▶ PROMPT:
From the first line of the entries below, reproduce everything exactly through the line with "def pvDomStr (s", and nothing more.
※ ※ ※
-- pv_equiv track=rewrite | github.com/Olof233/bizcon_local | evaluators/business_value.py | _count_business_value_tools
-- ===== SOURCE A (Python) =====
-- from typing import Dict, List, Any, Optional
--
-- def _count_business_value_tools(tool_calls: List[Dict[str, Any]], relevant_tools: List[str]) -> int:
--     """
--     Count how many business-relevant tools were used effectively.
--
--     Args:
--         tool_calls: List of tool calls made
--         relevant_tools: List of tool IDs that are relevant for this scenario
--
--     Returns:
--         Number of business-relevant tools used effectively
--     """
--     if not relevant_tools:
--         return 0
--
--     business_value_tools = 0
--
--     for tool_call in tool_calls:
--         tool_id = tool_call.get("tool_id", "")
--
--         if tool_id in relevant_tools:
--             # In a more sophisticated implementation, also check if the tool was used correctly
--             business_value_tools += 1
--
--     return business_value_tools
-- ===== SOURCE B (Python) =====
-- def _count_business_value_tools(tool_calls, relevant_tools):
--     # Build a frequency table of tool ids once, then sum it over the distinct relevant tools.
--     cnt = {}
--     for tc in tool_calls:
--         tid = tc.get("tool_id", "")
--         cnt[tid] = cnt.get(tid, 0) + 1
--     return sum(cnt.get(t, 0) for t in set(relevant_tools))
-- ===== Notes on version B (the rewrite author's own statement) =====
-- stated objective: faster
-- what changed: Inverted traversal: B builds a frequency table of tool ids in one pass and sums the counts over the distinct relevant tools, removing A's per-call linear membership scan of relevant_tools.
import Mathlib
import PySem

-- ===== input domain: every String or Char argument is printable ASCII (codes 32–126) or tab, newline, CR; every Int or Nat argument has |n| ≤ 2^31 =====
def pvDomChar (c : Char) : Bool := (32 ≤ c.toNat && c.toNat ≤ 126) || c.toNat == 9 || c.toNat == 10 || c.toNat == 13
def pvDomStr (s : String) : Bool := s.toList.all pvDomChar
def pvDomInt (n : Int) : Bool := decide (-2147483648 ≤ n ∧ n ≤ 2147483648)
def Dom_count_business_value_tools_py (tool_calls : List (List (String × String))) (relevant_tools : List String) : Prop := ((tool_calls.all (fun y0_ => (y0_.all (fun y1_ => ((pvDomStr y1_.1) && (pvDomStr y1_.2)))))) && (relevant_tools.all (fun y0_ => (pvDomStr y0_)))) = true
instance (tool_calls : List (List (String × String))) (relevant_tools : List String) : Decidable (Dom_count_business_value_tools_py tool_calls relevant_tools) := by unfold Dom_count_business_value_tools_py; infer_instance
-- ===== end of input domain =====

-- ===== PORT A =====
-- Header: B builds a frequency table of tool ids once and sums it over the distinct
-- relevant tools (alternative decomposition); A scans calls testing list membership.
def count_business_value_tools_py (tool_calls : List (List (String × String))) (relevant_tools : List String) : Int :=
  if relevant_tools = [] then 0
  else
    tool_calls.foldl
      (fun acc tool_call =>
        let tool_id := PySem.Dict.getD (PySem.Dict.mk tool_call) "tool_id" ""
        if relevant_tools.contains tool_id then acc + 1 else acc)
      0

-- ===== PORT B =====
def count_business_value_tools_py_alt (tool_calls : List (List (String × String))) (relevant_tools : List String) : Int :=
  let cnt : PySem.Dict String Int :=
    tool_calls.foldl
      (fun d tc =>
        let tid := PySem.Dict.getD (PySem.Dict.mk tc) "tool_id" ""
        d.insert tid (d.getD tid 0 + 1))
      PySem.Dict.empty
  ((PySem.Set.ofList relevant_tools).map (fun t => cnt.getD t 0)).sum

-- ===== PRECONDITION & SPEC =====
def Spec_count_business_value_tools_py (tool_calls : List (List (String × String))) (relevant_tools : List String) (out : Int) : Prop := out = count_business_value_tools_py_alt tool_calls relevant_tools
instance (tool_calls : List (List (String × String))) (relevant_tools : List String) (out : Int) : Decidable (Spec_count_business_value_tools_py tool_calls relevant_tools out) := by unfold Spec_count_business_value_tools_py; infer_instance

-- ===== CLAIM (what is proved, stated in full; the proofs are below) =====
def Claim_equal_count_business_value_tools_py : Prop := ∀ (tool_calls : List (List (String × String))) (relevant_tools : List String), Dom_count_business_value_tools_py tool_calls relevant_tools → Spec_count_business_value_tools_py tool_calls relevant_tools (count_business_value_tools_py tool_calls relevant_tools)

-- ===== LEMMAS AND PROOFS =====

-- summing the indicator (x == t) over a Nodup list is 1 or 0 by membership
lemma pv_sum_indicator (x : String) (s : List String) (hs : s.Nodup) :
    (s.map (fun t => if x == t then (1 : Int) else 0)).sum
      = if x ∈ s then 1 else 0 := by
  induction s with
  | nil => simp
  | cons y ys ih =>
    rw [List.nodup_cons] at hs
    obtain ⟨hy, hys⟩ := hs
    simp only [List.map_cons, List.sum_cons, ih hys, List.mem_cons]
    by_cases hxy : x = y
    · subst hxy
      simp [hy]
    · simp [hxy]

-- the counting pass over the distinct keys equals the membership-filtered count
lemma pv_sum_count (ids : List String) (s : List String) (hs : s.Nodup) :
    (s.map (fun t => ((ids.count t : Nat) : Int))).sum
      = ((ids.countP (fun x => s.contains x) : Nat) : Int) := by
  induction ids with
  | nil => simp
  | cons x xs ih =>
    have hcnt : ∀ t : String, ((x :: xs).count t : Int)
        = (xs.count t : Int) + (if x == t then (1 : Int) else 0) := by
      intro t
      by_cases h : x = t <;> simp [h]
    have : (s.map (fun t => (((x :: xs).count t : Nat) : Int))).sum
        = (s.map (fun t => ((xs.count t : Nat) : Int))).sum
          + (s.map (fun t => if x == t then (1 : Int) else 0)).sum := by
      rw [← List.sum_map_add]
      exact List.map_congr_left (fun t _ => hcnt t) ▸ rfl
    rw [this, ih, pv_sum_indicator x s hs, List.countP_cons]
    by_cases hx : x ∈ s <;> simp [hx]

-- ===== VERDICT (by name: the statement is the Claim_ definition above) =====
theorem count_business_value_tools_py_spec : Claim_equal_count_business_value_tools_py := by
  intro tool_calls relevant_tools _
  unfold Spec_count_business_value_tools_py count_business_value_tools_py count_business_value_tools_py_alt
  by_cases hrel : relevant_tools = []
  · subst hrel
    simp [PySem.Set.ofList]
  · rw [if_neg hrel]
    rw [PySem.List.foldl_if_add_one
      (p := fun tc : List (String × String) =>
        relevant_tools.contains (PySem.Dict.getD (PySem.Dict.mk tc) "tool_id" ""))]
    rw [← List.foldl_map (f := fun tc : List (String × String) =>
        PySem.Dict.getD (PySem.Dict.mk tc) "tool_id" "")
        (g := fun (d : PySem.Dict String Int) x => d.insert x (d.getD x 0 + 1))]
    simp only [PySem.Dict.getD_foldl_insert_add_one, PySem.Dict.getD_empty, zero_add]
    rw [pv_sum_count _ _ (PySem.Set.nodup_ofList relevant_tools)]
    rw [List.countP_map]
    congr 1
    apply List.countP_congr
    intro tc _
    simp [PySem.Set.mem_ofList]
※ ※ ※
▶ SOLUTION TO THE PROBLEM:
-- pv_equiv track=rewrite | github.com/Olof233/bizcon_local | evaluators/business_value.py | _count_business_value_tools
-- ===== SOURCE A (Python) =====
-- from typing import Dict, List, Any, Optional
--
-- def _count_business_value_tools(tool_calls: List[Dict[str, Any]], relevant_tools: List[str]) -> int:
--     """
--     Count how many business-relevant tools were used effectively.
--
--     Args:
--         tool_calls: List of tool calls made
--         relevant_tools: List of tool IDs that are relevant for this scenario
--
--     Returns:
--         Number of business-relevant tools used effectively
--     """
--     if not relevant_tools:
--         return 0
--
--     business_value_tools = 0
--
--     for tool_call in tool_calls:
--         tool_id = tool_call.get("tool_id", "")
--
--         if tool_id in relevant_tools:
--             # In a more sophisticated implementation, also check if the tool was used correctly
--             business_value_tools += 1
--
--     return business_value_tools
-- ===== SOURCE B (Python) =====
-- def _count_business_value_tools(tool_calls, relevant_tools):
--     # Build a frequency table of tool ids once, then sum it over the distinct relevant tools.
--     cnt = {}
--     for tc in tool_calls:
--         tid = tc.get("tool_id", "")
--         cnt[tid] = cnt.get(tid, 0) + 1
--     return sum(cnt.get(t, 0) for t in set(relevant_tools))
-- ===== Notes on version B (the rewrite author's own statement) =====
-- stated objective: faster
-- what changed: Inverted traversal: B builds a frequency table of tool ids in one pass and sums the counts over the distinct relevant tools, removing A's per-call linear membership scan of relevant_tools.
import Mathlib
import PySem

-- ===== input domain: every String or Char argument is printable ASCII (codes 32–126) or tab, newline, CR; every Int or Nat argument has |n| ≤ 2^31 =====
def pvDomChar (c : Char) : Bool := (32 ≤ c.toNat && c.toNat ≤ 126) || c.toNat == 9 || c.toNat == 10 || c.toNat == 13
def pvDomStr (s : String) : Bool := s.toList.all pvDomChar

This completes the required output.